原田眞人がこの題材に挑む。もうそれだけでこの夏一番見たい映画だった。出来ることなら作者の意図通り8月15日に見るべきだったのだが、そうはいかず、今頃、見ることになった。この映画と連動して(というわけではないけど)NHKのBSで岡本喜八監督による『日本のいちばん長い日』を放送していた。あの映画は昔見たけど、あまり感心しなかった。いつもの喜八監督らしさが感じられない映画で、暑苦しくて、好きじゃない。でも、今見たなら、どんな印象を受けるか、本作と連動させて見ようと思い、録画してある。時間があれば見るけど、いつになることやら。
これは岡本喜八監督作品のリメイクではない。同じ題材を違う視点から描いている。「日本のいちばん長い日」に至るまでの4カ月のお話なのだ。8・15も、もちろん描かれるけど、その前の4月、鈴木内閣組閣から話は始まる。そして、それは昭和天皇の勅命による。これは鈴木総理(山努)と、阿南陸軍大臣(役所広司)のふたりを主人公にした映画である以上にまず、昭和天皇(本木雅弘)の決断を描く映画なのである。

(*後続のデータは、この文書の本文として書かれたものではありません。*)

theorem buildGraph_eq (L : List (List Int)) :
    ∀ g : List (List Int), (∀ e ∈ L, e.length = 2) → buildGraph g L = L.foldl addEdgeA g := by
  induction L with
  | nil => intro g _; rfl
  | cons e rest ih =>
      intro g hlen
      have h2 := (hlen e (List.mem_cons_self ..))
      obtain ⟨a, b, rfl⟩ : ∃ a b : Int, e = [a, b] := by
        match e, h2 with
        | [a, b], _ => exact ⟨a, b, rfl⟩
      rw [show buildGraph g ([a, b] :: rest)
            = buildGraph (pushEdge (pushEdge g (a - 1) (b - 1)) (b - 1) (a - 1)) rest from rfl]
      rw [ih _ (fun e he => hlen e (List.mem_cons_of_mem _ he))]
      simp [pushEdge_eq, addEdgeA]

-- loopB stops on an empty queue whatever fuel is left
theorem loopB_nil (g : List (List Int)) (f : Nat) (dist : List Int) :
    loopB g f dist [] = dist := by
  cases f <;> rfl

-- visited[k] is true in A exactly when dist[k] has been assigned (≠ -1) in B,
-- and every dist entry is ≥ -1 (so B's sign test 'dist[nb] < 0' means 'dist[nb] = -1')
def VDRel (v : List Bool) (D : List Int) : Prop :=
  v.length = D.length ∧ ∀ k : Nat, k < D.length →
    ((v.getD k false = true ↔ D.getD k 0 ≠ -1) ∧ -1 ≤ D.getD k 0)

theorem VDRel_set {v : List Bool} {D : List Int} {k : Nat} (d : Nat)
    (hRel : VDRel v D) (hk : k < D.length) :
    VDRel (v.set k true) (D.set k ((d : Int) + 1)) := by
  obtain ⟨hlen, hpt⟩ := hRel
  constructor
  · simp [hlen]
  · intro j hj
    rw [List.length_set] at hj
    have hjv : j < v.length := hlen ▸ hj
    rw [List.getD_eq_getElem _ _ (by simpa using hjv), List.getD_eq_getElem _ _ (by simpa using hj),
      List.getElem_set, List.getElem_set]
    by_cases hkj : k = j
    · simp [hkj]; omega
    · simp only [if_neg hkj]
      rw [← List.getD_eq_getElem _ false hjv, ← List.getD_eq_getElem _ 0 hj]
      exact hpt j hj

映画では「聖断」と言われるが、彼が始めた戦争を、自分によって幕を引く。今まで、そこまで正面から昭和天皇を描くような映画は日本にはなかった。(岡本版では天皇はほとんど姿を見せないまま映画は突き進む。)決して主人公にして描くというわけではないけど、この映画の天皇は実に人間的な存在として確かに描かれる。本木雅弘が素晴らしい。彼の存在だけでも、この映画には意味がある。
群像劇だが、主人公たちは限定される。数名の人物をクローズアップして、日本が直面した最大の難関を描く。どういう形で戦争を終わらせるのか、である。戦争を続行させようとする陸軍の将校たちも描かれるし、そのせめぎあいも映画のポイントかもしれないが、そこには力点は置かれない。松坂桃李演じる若手エリート将校の純粋な想いは、前面には出ない。

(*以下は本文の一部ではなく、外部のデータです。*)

theorem pvDedup_append (xs : List String) (x : String) :
    PySem.List.dedup (xs ++ [x]) =
      if x ∈ xs then PySem.List.dedup xs else PySem.List.dedup xs ++ [x] := by
  have h : PySem.List.dedup (xs ++ [x]) = PySem.Set.add (PySem.List.dedup xs) x := by
    simp only [PySem.List.dedup_eq_ofList, PySem.Set.ofList_append, PySem.Set.update_cons,
      PySem.Set.update_nil]
  rw [h]
  by_cases hx : x ∈ xs
  · rw [pvAdd_of_mem _ _ (by simpa [PySem.List.dedup_eq_ofList, PySem.Set.mem_ofList] using hx), if_pos hx]
  · rw [pvAdd_of_not_mem _ _ (by simpa [PySem.List.dedup_eq_ofList, PySem.Set.mem_ofList] using hx), if_neg hx]

theorem pvD0_getD (lt : List String) (l : String) :
    ((lt.foldl (fun d letter => PySem.Dict.insert d letter PySem.Set.empty)
        PySem.Dict.empty : PySem.Dict String (List String)).getD
      l PySem.Set.empty) = PySem.Set.empty := by
  suffices h : ∀ (L : List String) (d : PySem.Dict String (List String)),
      (∀ k, d.getD k PySem.Set.empty = PySem.Set.empty) →
      (L.foldl (fun d letter => PySem.Dict.insert d letter PySem.Set.empty) d).getD l
        PySem.Set.empty = PySem.Set.empty by
    exact h lt _ (fun k => by simp [PySem.Dict.getD_empty])
  intro L
  induction L with
  | nil => intro d hd; exact hd l
  | cons a L ih =>
    intro d hd
    refine ih _ (fun k => ?_)
    rw [PySem.Dict.getD_insert]
    split_ifs with h
    · rfl
    · exact hd k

主要人物以外のたくさんの人たちの動向も描かれない。これだけの大人数が右往左往する姿を描くにも関わらず、そんな印象を受ける。しかも、映画全体は、本木天皇のたたずまいに象徴されるように、実に静かな映画なのだ。(天皇が、呻吟し、もがき苦しむような姿を描いたりしたなら、それはそれで反対に滑稽にしかなるまいが。)彼だけではなく、誰もがこの難局に立ち向かい、冷静であろうとした。
皇室や、内閣を舞台にした密室劇の趣を持つ。庶民の姿はほとんど描かれない。だが、適宜、空襲シーンや、防空壕、廃墟と化した街が描かれる。それが映画のアクセントとなっている。言い訳程度の描写ではなく、確かにこの会議室の外では戦争が、起きているし、戦火はもう彼らのすぐそこまで迫っている。なのに、この期に及んで、まだ理想論を展開する陸軍の参謀たち。本土決戦一億玉砕を望む。バカバカしいとは思わない。彼らはそれこそ美しい日本人の誇りを全うすることだと思っているようなのだ。そんな彼らを純粋だと、言うわけなんかないけど、そんな人も確かにいたのかもしれない。当然この映画は彼らには寄り添わない。(批判もしないけど)
これを見て、天皇を持ちあげるための映画なんて、思わない。彼の苦悩を前面に押し出すわけでもない。誰もが、自分のこと、国のこと、みんなの将来を憂えて、最善の選択を望んだ。終戦が終わりではない。無事玉音放送がオンエアされ、戦争は終わる。映画もそこで終わる。
2時間16分の長い映画を見終えて、とても疲れた。悪い映画ではない。だが、感動的な映画でもない。重いものが手渡された気分だ。きっとそれでいいのだろう。戦後70年。僕たちは戦争を知らない。戦争なんて二度と起してはならない。誰もがそんなことわかっている。(きっとあの安倍さんだって)だが、今も、世界では戦争が起きている。好きで戦争をしているわけではない。なのに、なくならない。